[R] Query on R-squared correlation coefficient for linear regression through origin
J C Nash
pro|jcn@@h @end|ng |rom gm@||@com
Thu Sep 27 14:43:17 CEST 2018
This issue that traces back to the very unfortunate use
of R-squared as the name of a tool to simply compare a model to the model that
is a single number (the mean).
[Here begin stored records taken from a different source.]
-- pv_equiv track=rewrite | github.com/zjunlp/DeepKE | build/lib/deepke/name_entity_re/cross/seq2seq/constraint_decoder/constraint_decoder.py | generated_search_src_sequence
-- ===== SOURCE A (Python) =====
-- def match_sublist(the_list, to_match):
--     """
--
--     :param the_list: [1, 2, 3, 4, 5, 6, 1, 2, 4, 5]
--     :param to_match:
--         [1, 2]
--     :return:
--         [(0, 1), (6, 7)]
--     """
--     len_to_match = len(to_match)
--     matched_list = list()
--     for index in range(len(the_list) - len_to_match + 1):
--         if to_match == the_list[index:index + len_to_match]:
--             matched_list += [(index, index + len_to_match - 1)]
--     return matched_list
--
-- def generated_search_src_sequence(generated, src_sequence, end_sequence_search_tokens=None):
--
--     if len(generated) == 0:
--         # All src tokens are valid before generation
--         return src_sequence
--
--     matched_tuples = match_sublist(the_list=src_sequence, to_match=generated)
--
--     valid_token = list()
--     for _, end in matched_tuples:
--         next_index = end + 1
--         if next_index < len(src_sequence):
--             valid_token += [src_sequence[next_index]]
--
--     if end_sequence_search_tokens:
--         valid_token += end_sequence_search_tokens
--
--     return valid_token
-- ===== SOURCE B (Python) =====
-- def generated_search_src_sequence(generated, src_sequence, end_sequence_search_tokens=None):
--     if len(generated) == 0:
--         return src_sequence
--
--     n = len(src_sequence)
--     # Column-wise candidate pruning: start with positions of the first token,
--     # then refine the candidate set one generated token at a time.
--     positions = [i for i, tok in enumerate(src_sequence) if tok == generated[0]]
--     for k, tok in enumerate(generated[1:], start=1):
--         positions = [i for i in positions if i + k < n and src_sequence[i + k] == tok]
--
--     m = len(generated)
--     valid_token = [src_sequence[i + m] for i in positions if i + m < n]
--
--     if end_sequence_search_tokens:
--         valid_token += end_sequence_search_tokens
--
--     return valid_token
-- ===== Notes on version B (the rewrite author's own statement) =====
-- stated objective: alternative
-- what changed: A slides a window over the source and compares a full slice at every position; B instead keeps a candidate set of start positions and prunes it column-wise, one generated token at a time, then reads off the successor tokens.
import Mathlib
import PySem

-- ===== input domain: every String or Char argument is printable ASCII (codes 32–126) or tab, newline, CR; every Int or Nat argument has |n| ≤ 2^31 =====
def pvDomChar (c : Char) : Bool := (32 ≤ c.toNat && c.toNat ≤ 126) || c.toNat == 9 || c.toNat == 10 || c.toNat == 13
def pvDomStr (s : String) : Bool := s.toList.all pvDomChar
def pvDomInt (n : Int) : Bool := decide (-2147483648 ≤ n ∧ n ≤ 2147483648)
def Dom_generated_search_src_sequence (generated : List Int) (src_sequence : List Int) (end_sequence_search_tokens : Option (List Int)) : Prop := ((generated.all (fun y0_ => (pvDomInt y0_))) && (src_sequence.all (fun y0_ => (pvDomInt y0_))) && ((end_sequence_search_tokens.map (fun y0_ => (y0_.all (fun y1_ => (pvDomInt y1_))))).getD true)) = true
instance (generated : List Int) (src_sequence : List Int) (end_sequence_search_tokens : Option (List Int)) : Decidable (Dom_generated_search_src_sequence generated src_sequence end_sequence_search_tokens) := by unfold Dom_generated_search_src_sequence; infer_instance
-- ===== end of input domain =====

-- B replaces A's position-by-position slice comparison with column-wise candidate pruning
-- (filter the set of start positions one generated token at a time); objective: alternative.

-- ===== PORT A =====
def match_sublist (the_list : List Int) (to_match : List Int) : List (Int × Int) :=
  let len_to_match : Int := to_match.length
  (PySem.List.pyRange 0 ((the_list.length : Int) - len_to_match + 1) 1).foldl
    (fun matched_list index =>
      if to_match = PySem.List.slice the_list (some index) (some (index + len_to_match))
      then matched_list ++ [(index, index + len_to_match - 1)]
      else matched_list) []

def generated_search_src_sequence (generated : List Int) (src_sequence : List Int) (end_sequence_search_tokens : Option (List Int)) : List Int :=
  if generated.length = 0 then src_sequence
  else
    let matched_tuples := match_sublist src_sequence generated
    let valid_token := matched_tuples.foldl
      (fun valid_token t =>
        let next_index := t.2 + 1
        if next_index < (src_sequence.length : Int)
        then valid_token ++ [PySem.List.pyGetD src_sequence next_index 0]
        else valid_token) []
    match end_sequence_search_tokens with
    | some ts => if ts ≠ [] then valid_token ++ ts else valid_token
    | none => valid_token

-- ===== PORT B =====
def generated_search_src_sequence_alt (generated : List Int) (src_sequence : List Int) (end_sequence_search_tokens : Option (List Int)) : List Int :=
  match generated with
  | [] => src_sequence
  | g0 :: gs =>
    let n : Int := src_sequence.length
    let positions0 : List Int :=
      ((PySem.List.enumerate src_sequence 0).filter (fun p => decide (p.2 = g0))).map (·.1)
    let positions := (PySem.List.enumerate gs 1).foldl
      (fun ps kt => ps.filter (fun i =>
        decide (i + kt.1 < n) && decide (PySem.List.pyGetD src_sequence (i + kt.1) 0 = kt.2)))
      positions0
    let m : Int := (gs.length : Int) + 1
    let valid_token := (positions.filter (fun i => decide (i + m < n))).map
      (fun i => PySem.List.pyGetD src_sequence (i + m) 0)
    match end_sequence_search_tokens with
    | some ts => if ts ≠ [] then valid_token ++ ts else valid_token
    | none => valid_token

-- ===== PRECONDITION & SPEC =====
def Spec_generated_search_src_sequence (generated : List Int) (src_sequence : List Int) (end_sequence_search_tokens : Option (List Int)) (out : List Int) : Prop := out = generated_search_src_sequence_alt generated src_sequence end_sequence_search_tokens
instance (generated : List Int) (src_sequence : List Int) (end_sequence_search_tokens : Option (List Int)) (out : List Int) : Decidable (Spec_generated_search_src_sequence generated src_sequence end_sequence_search_tokens out) := by unfold Spec_generated_search_src_sequence; infer_instance

-- ===== CLAIM (what is proved, stated in full; the proofs are below) =====
def Claim_equal_generated_search_src_sequence : Prop := ∀ (generated : List Int) (src_sequence : List Int) (end_sequence_search_tokens : Option (List Int)), Dom_generated_search_src_sequence generated src_sequence end_sequence_search_tokens → Spec_generated_search_src_sequence generated src_sequence end_sequence_search_tokens (generated_search_src_sequence generated src_sequence end_sequence_search_tokens)

-- ===== LEMMAS AND PROOFS =====

-- a fold of successive filters is one filter by the conjunction
theorem foldl_filter_all {α β : Type} (c : β → α → Bool) :
    ∀ (l : List β) (ps : List α),
      l.foldl (fun ps kt => ps.filter (c kt)) ps = ps.filter (fun i => l.all (fun kt => c kt i)) := by
  intro l
  induction l with
  | nil => intro ps; simp
  | cons k t ih =>
      intro ps
      simp only [List.foldl_cons, ih, List.filter_filter]
      exact List.filter_congr (fun a _ => by simp [List.all_cons, Bool.and_comm])

-- extending the filtered range is harmless when the predicate fails on the extension
theorem filter_pyRange_ext (P : Int → Bool) (a b : Int) (hab : a ≤ b)
    (h : ∀ i : Int, a ≤ i → i < b → P i = false) :
    (PySem.List.pyRange 0 a 1).filter P = (PySem.List.pyRange 0 b 1).filter P := by
  by_cases ha : a ≤ 0
  · rw [PySem.List.pyRange_one_eq_nil ha]
    symm
    simp only [List.filter_nil, List.filter_eq_nil_iff]
    intro i hi
    have hm := (PySem.List.mem_pyRange_one.mp hi)
    exact fun hP => by rw [h i (le_trans ha hm.1) hm.2] at hP; exact Bool.false_ne_true hP
  · push Not at ha
    rw [PySem.List.pyRange_one_append 0 a b (le_of_lt ha) hab, List.filter_append]
    have : (PySem.List.pyRange a b 1).filter P = [] := by
      simp only [List.filter_eq_nil_iff]
      intro i hi
      have hm := (PySem.List.mem_pyRange_one.mp hi)
      exact fun hP => by rw [h i hm.1 hm.2] at hP; exact Bool.false_ne_true hP
    rw [this, List.append_nil]

-- characterisation of list-equality with a take of a drop, elementwise
theorem take_drop_eq_iff (l : List Int) :
    ∀ (src : List Int) (j : Nat), j + l.length ≤ src.length →
      (l = (src.drop j).take l.length ↔ ∀ k < l.length, src.getD (j + k) 0 = l.getD k 0) := by
  induction l with
  | nil => intro src j h; simp
  | cons a t ih =>
      intro src j h
      simp only [List.length_cons] at h ⊢
      have hj : j < src.length := by omega
      have hd : src.drop j = src[j] :: src.drop (j + 1) := (List.getElem_cons_drop hj).symm
      rw [hd, List.take_succ_cons, List.cons_eq_cons]
      have ih' := ih src (j + 1) (by omega)
      constructor
      · rintro ⟨h1, h2⟩ k hk
        cases k with
        | zero => simpa [List.getD_eq_getElem?_getD, List.getElem?_eq_getElem hj] using h1.symm
        | succ k =>
            have hv := (ih'.mp h2) k (by omega)
            have e : j + (k + 1) = j + 1 + k := by omega
            rw [e]
            simpa using hv
      · intro hk
        refine ⟨?_, ih'.mpr ?_⟩
        · have h0 := hk 0 (by omega)
          simpa [List.getD_eq_getElem?_getD, List.getElem?_eq_getElem hj] using h0.symm
        · intro k hk2
          have hv := hk (k + 1) (by omega)
          have e : j + (k + 1) = j + 1 + k := by omega
          rw [e] at hv
          simpa using hv

-- the pointwise condition equivalence, under 0 ≤ i and i + m < n
theorem cond_equiv (g0 : Int) (gs src : List Int) (i : Int) (hi : 0 ≤ i)
    (hm : i + ((gs.length : Int) + 1) < (src.length : Int)) :
    (g0 :: gs = PySem.List.slice src (some i) (some (i + ((gs.length : Int) + 1))) ↔
      (PySem.List.pyGetD src i 0 = g0 ∧
        ∀ kt ∈ PySem.List.enumerate gs 1,
          i + kt.1 < (src.length : Int) ∧ PySem.List.pyGetD src (i + kt.1) 0 = kt.2)) := by
  have hij : i = ((i.toNat : Nat) : Int) := (Int.toNat_of_nonneg hi).symm
  set j : Nat := i.toNat with hjdef
  have hb : j + (gs.length + 1) ≤ src.length := by omega
  have hsl : PySem.List.slice src (some i) (some (i + ((gs.length : Int) + 1)))
      = (src.drop j).take ((g0 :: gs).length) := by
    rw [PySem.List.slice_toNat src hi (by omega)]
    simp only [List.length_cons]
    congr 1
    omega
  rw [hsl]
  have hchar := take_drop_eq_iff (g0 :: gs) src j (by simpa using hb)
  rw [hchar]
  simp only [List.length_cons]
  constructor
  · intro H
    refine ⟨?_, ?_⟩
    · have h0 := H 0 (by omega)
      rw [hij, PySem.List.pyGetD_natCast]
      simpa using h0
    · intro kt hkt
      obtain ⟨k, hk, rfl⟩ := (PySem.List.mem_enumerate_iff _ _ _).mp hkt
      refine ⟨by omega, ?_⟩
      have hv := H (k + 1) (by omega)
      have e : i + (1 + (k : Int)) = (((j + 1 + k : Nat)) : Int) := by omega
      rw [e, PySem.List.pyGetD_natCast]
      have e2 : j + (k + 1) = j + 1 + k := by omega
      rw [e2] at hv
      simpa [List.getD_eq_getElem?_getD, List.getElem?_eq_getElem hk] using hv
  · rintro ⟨H0, H⟩ k hk
    cases k with
    | zero =>
        rw [hij, PySem.List.pyGetD_natCast] at H0
        simpa using H0
    | succ k =>
        have hkm : k < gs.length := by omega
        have hv := (H (1 + (k : Int), gs[k]) ((PySem.List.mem_enumerate_iff _ _ _).mpr ⟨k, hkm, rfl⟩)).2
        have e : i + (1 + (k : Int)) = (((j + 1 + k : Nat)) : Int) := by omega
        rw [e, PySem.List.pyGetD_natCast] at hv
        have e2 : j + (k + 1) = j + 1 + k := by omega
        rw [e2]
        simpa [List.getD_eq_getElem?_getD, List.getElem?_eq_getElem hkm] using hv

-- the two loop nests compute the same token list
theorem core_eq (g0 : Int) (gs src : List Int) :
    List.foldl (fun valid_token t => if t.2 + 1 < (src.length : Int) then valid_token ++ [PySem.List.pyGetD src (t.2 + 1) 0] else valid_token) [] (match_sublist src (g0 :: gs))
    = (((PySem.List.enumerate gs 1).foldl (fun ps kt => ps.filter fun i => decide (i + kt.1 < (src.length : Int)) && decide (PySem.List.pyGetD src (i + kt.1) 0 = kt.2)) (((PySem.List.enumerate src 0).filter fun p => decide (p.2 = g0)).map (·.1))).filter fun i => decide (i + ((gs.length : Int) + 1) < (src.length : Int))).map fun i => PySem.List.pyGetD src (i + ((gs.length : Int) + 1)) 0 := by
  -- A side: two append-if folds become filter/map over the index range
  simp only [match_sublist]
  rw [PySem.List.foldl_append_ite]
  rw [PySem.List.foldl_append_ite]
  simp only [List.nil_append, List.filter_map, List.map_map]
  -- B side: the fold of filters becomes one filter; positions0 becomes a filtered range
  rw [foldl_filter_all, PySem.List.enumerate_eq_map_pyRange (d := 0)]
  simp only [List.filter_map, List.map_map, PySem.List.len_eq]
  simp only [Function.comp_def]
  simp only [List.length_cons]
  push_cast
  have e : ∀ x : Int, x + ((gs.length : Int) + 1) - 1 + 1 = x + ((gs.length : Int) + 1) :=
    fun x => by ring
  simp only [e]
  simp only [List.filter_filter]
  refine congrArg (List.map _) ?_
  have hext := filter_pyRange_ext
    (fun a => decide (a + ((gs.length : Int) + 1) < (src.length : Int)) &&
      decide (g0 :: gs = PySem.List.slice src (some a) (some (a + ((gs.length : Int) + 1)))))
    ((src.length : Int) - ((gs.length : Int) + 1) + 1) (src.length : Int) (by omega)
    (by
      intro i h1 h2
      have hno : ¬ (i + ((gs.length : Int) + 1) < (src.length : Int)) := by omega
      simp [hno])
  rw [hext]
  refine List.filter_congr ?_
  intro a ha
  obtain ⟨h0, hlt⟩ := PySem.List.mem_pyRange_one.mp ha
  by_cases hc : a + ((gs.length : Int) + 1) < (src.length : Int)
  · have hiff := cond_equiv g0 gs src a h0 hc
    simp only [hc, decide_true]
    rw [Bool.eq_iff_iff]
    simp only [Bool.and_eq_true, decide_eq_true_eq, List.all_eq_true]
    rw [hiff]
    tauto
  · simp [hc]

-- ===== VERDICT (by name: the statement is the Claim_ definition above) =====
theorem generated_search_src_sequence_spec : Claim_equal_generated_search_src_sequence := by
  intro generated src opt _hdom
  unfold Spec_generated_search_src_sequence
  cases generated with
  | nil => cases opt <;> simp [generated_search_src_sequence, generated_search_src_sequence_alt]
  | cons g0 gs =>
      simp only [generated_search_src_sequence, generated_search_src_sequence_alt,
        List.length_cons]
      rw [if_neg (by omega)]
      rw [core_eq]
The mean can be shown to be the optimal choice
for a model that is a single number, so it makes sense to try to do better.
The OP has the correct form -- and I find no matter what the software, when
working with models that do NOT have a constant in them (i.e., nonlinear
models, regression through the origin) it pays to do the calculation
"manually". In R it is really easy to write the necessary function, so
why take a chance that a software developer has tried to expand the concept
using a personal choice that is beyond a clear definition.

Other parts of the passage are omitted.